Lectures et interprétations quotidiennes

Le mardi de Pâques

Première lecture

Livre des Actes des Apôtres 2,36-41.

Le jour de la Pentecôte, Pierre disait à la foule : « Que toute la maison d’Israël le sache donc avec certitude : Dieu l’a fait Seigneur et Christ, ce Jésus que vous aviez crucifié. »
Les auditeurs furent touchés au cœur ; ils dirent à Pierre et aux autres Apôtres : « Frères, que devons-nous faire ? »
Pierre leur répondit : « Convertissez-vous, et que chacun de vous soit baptisé au nom de Jésus Christ pour le pardon de ses péchés ; vous recevrez alors le don du Saint-Esprit.
Car la promesse est pour vous, pour vos enfants et pour tous ceux qui sont loin, aussi nombreux que le Seigneur notre Dieu les appellera. »
Par bien d’autres paroles encore, Pierre les adjurait et les exhortait en disant : « Détournez-vous de cette génération tortueuse, et vous serez sauvés. »
Alors, ceux qui avaient accueilli la parole de Pierre furent baptisés.

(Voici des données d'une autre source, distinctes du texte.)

-- pv_equiv track=rewrite | github.com/tariq-hasan/leetcode | coding_patterns/12-backtracking/02-permutation-patterns/medium_47_permutations_ii.py | permuteUnique_v2
-- ===== SOURCE A (Python) =====
-- from collections import Counter
--
-- def permuteUnique_v2(nums):
--     """
--     Using Counter to track available numbers - cleaner duplicate handling
--     """
--     result = []
--     counter = Counter(nums)
--     current = []
--
--     def backtrack():
--         if len(current) == len(nums):
--             result.append(current[:])
--             return
--
--         # Try each unique number
--         for num in counter:
--             if counter[num] > 0:
--                 # Choose
--                 current.append(num)
--                 counter[num] -= 1
--
--                 # Explore
--                 backtrack()
--
--                 # Unchoose
--                 current.pop()
--                 counter[num] += 1
--
--     backtrack()
--     return result
-- ===== SOURCE B (Python) =====
-- from collections import Counter
--
-- def permuteUnique_v2(nums):
--     """Value-returning recursion over a Counter (returns the list of permutations)
--     instead of shared-accumulator backtracking."""
--     def perm(counter, remaining):
--         if remaining == 0:
--             return [[]]
--         result = []
--         for v in counter:
--             if counter[v] > 0:
--                 sub = counter.copy()
--                 sub[v] -= 1
--                 result += [[v] + p for p in perm(sub, remaining - 1)]
--         return result
--     return perm(Counter(nums), len(nums))
-- ===== Notes on version B (the rewrite author's own statement) =====
-- stated objective: alternative
-- what changed: Replaced A's shared-accumulator backtracking (mutating a current path and a result list, with choose/unchoose steps) by a pure value-returning recursion perm(counter, remaining) that builds and concatenates the sub-permutation lists, preserving A's Counter insertion-order output.
import Mathlib
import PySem

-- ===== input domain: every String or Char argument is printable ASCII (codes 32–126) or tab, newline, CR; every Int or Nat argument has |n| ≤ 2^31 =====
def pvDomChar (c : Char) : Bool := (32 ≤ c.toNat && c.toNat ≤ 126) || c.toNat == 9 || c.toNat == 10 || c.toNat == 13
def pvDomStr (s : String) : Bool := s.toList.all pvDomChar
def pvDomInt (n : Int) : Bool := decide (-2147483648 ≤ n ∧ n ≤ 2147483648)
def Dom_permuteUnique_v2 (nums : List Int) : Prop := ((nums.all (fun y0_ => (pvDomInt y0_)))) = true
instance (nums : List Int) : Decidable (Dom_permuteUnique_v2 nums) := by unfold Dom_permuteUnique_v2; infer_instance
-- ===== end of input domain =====

-- B rewrites A's mutate-and-undo backtracking as a pure value-returning recursion over the Counter (objective: alternative decomposition; same output order).

-- ===== PORT A =====
-- A's nested `backtrack`: mutates `current`/`counter`/`result`; ported with the
-- post-loop-restored counter passed explicitly. `fuel` only makes the recursion
-- structural; the Python recursion depth is bounded by len(nums), so fuel = nums.length suffices.
def pvBtA (n : Nat) (counter : PySem.Dict Int Int) (current : List Int)
    (result : List (List Int)) (fuel : Nat) : List (List Int) :=
  if current.length = n then result ++ [current]
  else
    match fuel with
    | 0 => result
    | fuel + 1 =>
      counter.keys.foldl
        (fun res num =>
          if 0 < counter.getD num 0 then
            pvBtA n (counter.modify num 0 (· - 1)) (current ++ [num]) res fuel
          else res)
        result

def permuteUnique_v2 (nums : List Int) : List (List Int) :=
  pvBtA nums.length (PySem.Dict.counter nums) [] [] nums.length

-- ===== PORT B =====
-- Source B's perm(counter, remaining): value-returning recursion, structural in `remaining`.
def pvPerm (counter : PySem.Dict Int Int) (remaining : Nat) : List (List Int) :=
  match remaining with
  | 0 => [[]]
  | r + 1 =>
    counter.keys.foldl
      (fun acc v =>
        if 0 < counter.getD v 0 then
          acc ++ (pvPerm (counter.modify v 0 (· - 1)) r).map (fun p => v :: p)
        else acc)
      []

def permuteUnique_v2_alt (nums : List Int) : List (List Int) :=
  pvPerm (PySem.Dict.counter nums) nums.length

-- ===== PRECONDITION & SPEC =====
def Spec_permuteUnique_v2 (nums : List Int) (out : List (List Int)) : Prop := out = permuteUnique_v2_alt nums
instance (nums : List Int) (out : List (List Int)) : Decidable (Spec_permuteUnique_v2 nums out) := by unfold Spec_permuteUnique_v2; infer_instance

-- ===== CLAIM (what is proved, stated in full; the proofs are below) =====
def Claim_equal_permuteUnique_v2 : Prop := ∀ (nums : List Int), Dom_permuteUnique_v2 nums → Spec_permuteUnique_v2 nums (permuteUnique_v2 nums)

-- ===== LEMMAS AND PROOFS =====

-- A's fold with accumulator `result` equals `result ++` the flatMap of per-key contributions.
theorem pvBtA_fold_flatMap (r : Nat) (counter : PySem.Dict Int Int) (current : List Int)
    (n : Nat)
    (IH : ∀ (c : PySem.Dict Int Int) (cur : List Int) (res : List (List Int)),
      cur.length + r = n → pvBtA n c cur res r = res ++ (pvPerm c r).map (fun p => cur ++ p))
    (hlen : current.length + (r + 1) = n) :
    ∀ (l : List Int) (result : List (List Int)),
      l.foldl
        (fun res num =>
          if 0 < counter.getD num 0 then
            pvBtA n (counter.modify num 0 (· - 1)) (current ++ [num]) res r
          else res) result
      = result ++ l.flatMap
          (fun num =>
            if 0 < counter.getD num 0 then
              (pvPerm (counter.modify num 0 (· - 1)) r).map (fun p => (current ++ [num]) ++ p)
            else []) := by
  intro l
  induction l with
  | nil => intro result; simp
  | cons x xs ih =>
    intro result
    simp only [List.foldl_cons, List.flatMap_cons]
    by_cases hx : 0 < counter.getD x 0
    · rw [if_pos hx, ih, IH (counter.modify x 0 (· - 1)) (current ++ [x]) result (by simp; omega)]
      simp [hx, List.append_assoc]
    · rw [if_neg hx, ih]
      simp [hx]

-- B's fold with accumulator equals the flatMap of per-key contributions.
theorem pvPerm_fold_flatMap (r : Nat) (counter : PySem.Dict Int Int) :
    ∀ (l : List Int) (acc : List (List Int)),
      l.foldl
        (fun acc v =>
          if 0 < counter.getD v 0 then
            acc ++ (pvPerm (counter.modify v 0 (· - 1)) r).map (fun p => v :: p)
          else acc) acc
      = acc ++ l.flatMap
          (fun v =>
            if 0 < counter.getD v 0 then
              (pvPerm (counter.modify v 0 (· - 1)) r).map (fun p => v :: p)
            else []) := by
  intro l
  induction l with
  | nil => intro acc; simp
  | cons x xs ih =>
    intro acc
    simp only [List.foldl_cons, List.flatMap_cons]
    by_cases hx : 0 < counter.getD x 0
    · rw [if_pos hx, ih]; simp [hx]
    · rw [if_neg hx, ih]; simp [hx]

-- Main invariant: with remaining = n - |current|, A's backtracking from `result`
-- produces `result ++` B's permutation list, each prefixed with `current`.
theorem pvBtA_eq_pvPerm : ∀ (r : Nat) (counter : PySem.Dict Int Int)
    (current : List Int) (result : List (List Int)) (n : Nat),
    current.length + r = n →
    pvBtA n counter current result r = result ++ (pvPerm counter r).map (fun p => current ++ p) := by
  intro r
  induction r with
  | zero =>
    intro counter current result n hlen
    unfold pvBtA pvPerm
    simp [← hlen]
  | succ r ih =>
    intro counter current result n hlen
    unfold pvBtA
    rw [if_neg (by omega)]
    show List.foldl
        (fun res num =>
          if 0 < counter.getD num 0 then
            pvBtA n (counter.modify num 0 (· - 1)) (current ++ [num]) res r
          else res) result counter.keys = _
    rw [pvBtA_fold_flatMap r counter current n (fun c cur res h => ih c cur res n h) hlen]
    conv_rhs => rw [pvPerm]
    rw [pvPerm_fold_flatMap r counter]
    simp only [List.nil_append, List.map_flatMap]
    congr 1
    congr 1
    funext num
    by_cases hx : 0 < counter.getD num 0
    · simp only [if_pos hx, List.map_map]
      exact List.map_congr_left (fun p _ => by simp)
    · simp [hx]

-- ===== VERDICT (by name: the statement is the Claim_ definition above) =====
theorem permuteUnique_v2_spec : Claim_equal_permuteUnique_v2 := by
  intro nums _
  show permuteUnique_v2 nums = permuteUnique_v2_alt nums
  unfold permuteUnique_v2 permuteUnique_v2_alt
  simpa using pvBtA_eq_pvPerm nums.length (PySem.Dict.counter nums) [] [] nums.length (by simp)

Ce jour-là, environ trois mille personnes se joignirent à eux.
Analyse historique Première lecture

Le passage se situe dans le contexte immédiat de la fête juive de la Pentecôte, période où Jérusalem rassemble de nombreux pèlerins. Pierre prend la parole publiquement après la crucifixion de Jésus, s’adressant directement aux habitants « de la maison d’Israël », c’est-à-dire l’ensemble du peuple juif réuni. L’affirmation centrale est la proclamation de Jésus comme Seigneur et Messie, une déclaration audacieuse car elle s’adresse à ceux qui ont assisté ou consenti à la mort publique de Jésus sous le régime romain.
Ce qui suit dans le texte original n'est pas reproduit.